┌─ MATERIAL FOR THIS EXERCISE

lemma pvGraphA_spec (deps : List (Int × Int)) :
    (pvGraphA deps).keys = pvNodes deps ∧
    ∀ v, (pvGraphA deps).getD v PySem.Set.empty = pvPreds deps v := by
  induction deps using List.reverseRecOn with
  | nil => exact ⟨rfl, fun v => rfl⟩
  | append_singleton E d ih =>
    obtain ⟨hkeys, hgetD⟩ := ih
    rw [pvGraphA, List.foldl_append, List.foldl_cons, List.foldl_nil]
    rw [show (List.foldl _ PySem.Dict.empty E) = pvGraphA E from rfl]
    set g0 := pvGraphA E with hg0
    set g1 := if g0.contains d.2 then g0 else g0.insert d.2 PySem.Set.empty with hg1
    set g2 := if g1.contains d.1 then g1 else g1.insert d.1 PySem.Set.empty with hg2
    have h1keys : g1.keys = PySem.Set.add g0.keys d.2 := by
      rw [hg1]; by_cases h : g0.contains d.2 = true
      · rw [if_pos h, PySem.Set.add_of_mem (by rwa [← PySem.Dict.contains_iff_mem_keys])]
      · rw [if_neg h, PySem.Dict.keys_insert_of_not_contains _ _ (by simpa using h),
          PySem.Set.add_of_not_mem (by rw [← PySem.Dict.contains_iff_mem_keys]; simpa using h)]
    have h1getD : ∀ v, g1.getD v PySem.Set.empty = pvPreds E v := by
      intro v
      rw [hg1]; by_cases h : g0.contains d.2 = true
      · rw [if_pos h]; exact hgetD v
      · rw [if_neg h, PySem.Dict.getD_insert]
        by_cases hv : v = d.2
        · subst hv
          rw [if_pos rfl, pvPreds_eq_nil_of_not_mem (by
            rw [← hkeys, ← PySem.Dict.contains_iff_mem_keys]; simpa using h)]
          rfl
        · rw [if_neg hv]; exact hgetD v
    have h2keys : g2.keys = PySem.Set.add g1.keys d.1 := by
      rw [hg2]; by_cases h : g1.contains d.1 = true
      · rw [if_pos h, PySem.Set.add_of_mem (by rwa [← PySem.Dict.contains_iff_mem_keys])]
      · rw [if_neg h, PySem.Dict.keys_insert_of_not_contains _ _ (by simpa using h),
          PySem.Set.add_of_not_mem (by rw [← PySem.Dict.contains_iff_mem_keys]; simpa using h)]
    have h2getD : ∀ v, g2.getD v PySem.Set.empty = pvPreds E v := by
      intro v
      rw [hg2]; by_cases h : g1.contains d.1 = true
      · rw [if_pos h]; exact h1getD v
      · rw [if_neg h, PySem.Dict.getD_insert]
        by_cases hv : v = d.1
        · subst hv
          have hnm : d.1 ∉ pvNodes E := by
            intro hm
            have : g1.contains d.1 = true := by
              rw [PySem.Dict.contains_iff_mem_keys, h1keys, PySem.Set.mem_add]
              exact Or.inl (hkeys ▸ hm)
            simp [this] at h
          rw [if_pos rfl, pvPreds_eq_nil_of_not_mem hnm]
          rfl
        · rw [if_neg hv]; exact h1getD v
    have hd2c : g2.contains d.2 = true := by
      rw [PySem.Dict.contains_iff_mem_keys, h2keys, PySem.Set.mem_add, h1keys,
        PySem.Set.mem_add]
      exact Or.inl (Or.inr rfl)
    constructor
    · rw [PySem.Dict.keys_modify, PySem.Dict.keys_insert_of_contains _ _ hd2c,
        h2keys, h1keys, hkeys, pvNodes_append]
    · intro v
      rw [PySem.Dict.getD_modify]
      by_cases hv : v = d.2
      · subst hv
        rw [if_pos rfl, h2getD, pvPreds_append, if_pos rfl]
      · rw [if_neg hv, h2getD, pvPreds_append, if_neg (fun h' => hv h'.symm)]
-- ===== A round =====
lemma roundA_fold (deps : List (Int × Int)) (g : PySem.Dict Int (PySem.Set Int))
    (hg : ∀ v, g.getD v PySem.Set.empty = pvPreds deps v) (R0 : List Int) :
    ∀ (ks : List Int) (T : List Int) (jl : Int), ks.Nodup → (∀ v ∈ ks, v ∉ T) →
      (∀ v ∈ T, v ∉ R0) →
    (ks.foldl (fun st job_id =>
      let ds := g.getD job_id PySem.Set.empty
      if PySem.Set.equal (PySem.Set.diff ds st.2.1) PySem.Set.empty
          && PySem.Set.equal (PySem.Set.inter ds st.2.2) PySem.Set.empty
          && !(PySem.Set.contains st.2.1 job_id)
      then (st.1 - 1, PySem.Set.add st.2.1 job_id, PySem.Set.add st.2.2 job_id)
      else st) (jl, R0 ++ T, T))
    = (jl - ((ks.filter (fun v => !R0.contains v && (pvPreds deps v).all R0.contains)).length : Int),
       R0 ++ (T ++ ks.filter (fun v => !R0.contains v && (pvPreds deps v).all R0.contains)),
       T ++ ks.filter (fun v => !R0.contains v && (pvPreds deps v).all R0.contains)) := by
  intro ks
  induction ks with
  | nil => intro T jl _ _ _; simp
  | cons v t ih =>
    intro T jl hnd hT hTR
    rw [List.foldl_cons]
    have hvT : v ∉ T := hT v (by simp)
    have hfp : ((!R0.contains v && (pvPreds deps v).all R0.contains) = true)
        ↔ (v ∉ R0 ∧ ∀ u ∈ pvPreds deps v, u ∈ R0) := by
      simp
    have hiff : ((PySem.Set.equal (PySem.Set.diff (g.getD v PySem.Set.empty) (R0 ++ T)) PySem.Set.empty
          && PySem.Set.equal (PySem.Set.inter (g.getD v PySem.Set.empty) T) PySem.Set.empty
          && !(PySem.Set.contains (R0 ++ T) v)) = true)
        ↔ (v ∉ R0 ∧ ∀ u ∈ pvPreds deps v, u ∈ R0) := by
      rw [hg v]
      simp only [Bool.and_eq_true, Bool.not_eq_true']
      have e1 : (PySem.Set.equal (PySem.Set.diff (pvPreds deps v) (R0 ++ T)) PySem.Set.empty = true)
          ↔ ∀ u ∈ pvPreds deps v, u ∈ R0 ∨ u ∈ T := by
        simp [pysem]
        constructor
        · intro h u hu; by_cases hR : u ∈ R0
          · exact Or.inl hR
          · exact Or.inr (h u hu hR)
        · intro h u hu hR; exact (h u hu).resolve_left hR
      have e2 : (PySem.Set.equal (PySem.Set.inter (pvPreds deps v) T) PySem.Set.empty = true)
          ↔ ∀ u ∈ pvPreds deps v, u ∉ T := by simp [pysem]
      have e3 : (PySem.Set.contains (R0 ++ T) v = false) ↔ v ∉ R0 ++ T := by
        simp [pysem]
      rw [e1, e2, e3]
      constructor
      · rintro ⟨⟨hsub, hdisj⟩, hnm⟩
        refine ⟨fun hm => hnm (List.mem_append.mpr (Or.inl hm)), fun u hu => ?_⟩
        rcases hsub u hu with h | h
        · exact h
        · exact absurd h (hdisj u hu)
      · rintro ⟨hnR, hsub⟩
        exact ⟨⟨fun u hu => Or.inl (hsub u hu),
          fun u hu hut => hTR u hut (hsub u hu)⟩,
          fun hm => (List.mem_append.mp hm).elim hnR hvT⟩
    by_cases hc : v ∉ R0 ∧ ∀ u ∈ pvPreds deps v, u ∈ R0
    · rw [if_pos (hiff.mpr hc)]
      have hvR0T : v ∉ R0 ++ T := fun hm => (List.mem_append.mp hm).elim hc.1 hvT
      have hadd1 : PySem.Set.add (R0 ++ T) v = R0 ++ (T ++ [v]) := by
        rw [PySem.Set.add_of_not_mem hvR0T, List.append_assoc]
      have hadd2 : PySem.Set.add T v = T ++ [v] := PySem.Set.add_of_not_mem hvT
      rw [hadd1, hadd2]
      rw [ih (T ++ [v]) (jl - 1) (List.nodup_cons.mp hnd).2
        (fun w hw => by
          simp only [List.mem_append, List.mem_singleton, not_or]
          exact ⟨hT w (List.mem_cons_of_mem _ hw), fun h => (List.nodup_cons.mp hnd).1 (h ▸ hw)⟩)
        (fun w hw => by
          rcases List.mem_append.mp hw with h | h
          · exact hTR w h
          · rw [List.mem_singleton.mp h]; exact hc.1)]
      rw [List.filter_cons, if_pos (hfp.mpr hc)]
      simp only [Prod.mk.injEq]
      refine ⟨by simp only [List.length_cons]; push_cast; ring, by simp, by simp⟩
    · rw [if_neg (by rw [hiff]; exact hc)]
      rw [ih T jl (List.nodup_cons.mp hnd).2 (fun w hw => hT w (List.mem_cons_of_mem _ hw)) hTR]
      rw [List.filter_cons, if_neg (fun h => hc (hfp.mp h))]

└─

- [EXERCISE]: Reproduce each line of the entries in which the word "lemma" is found.

- [SOLUTION TO THIS TASK]:
lemma pvGraphA_spec (deps : List (Int × Int)) :
lemma roundA_fold (deps : List (Int × Int)) (g : PySem.Dict Int (PySem.Set Int))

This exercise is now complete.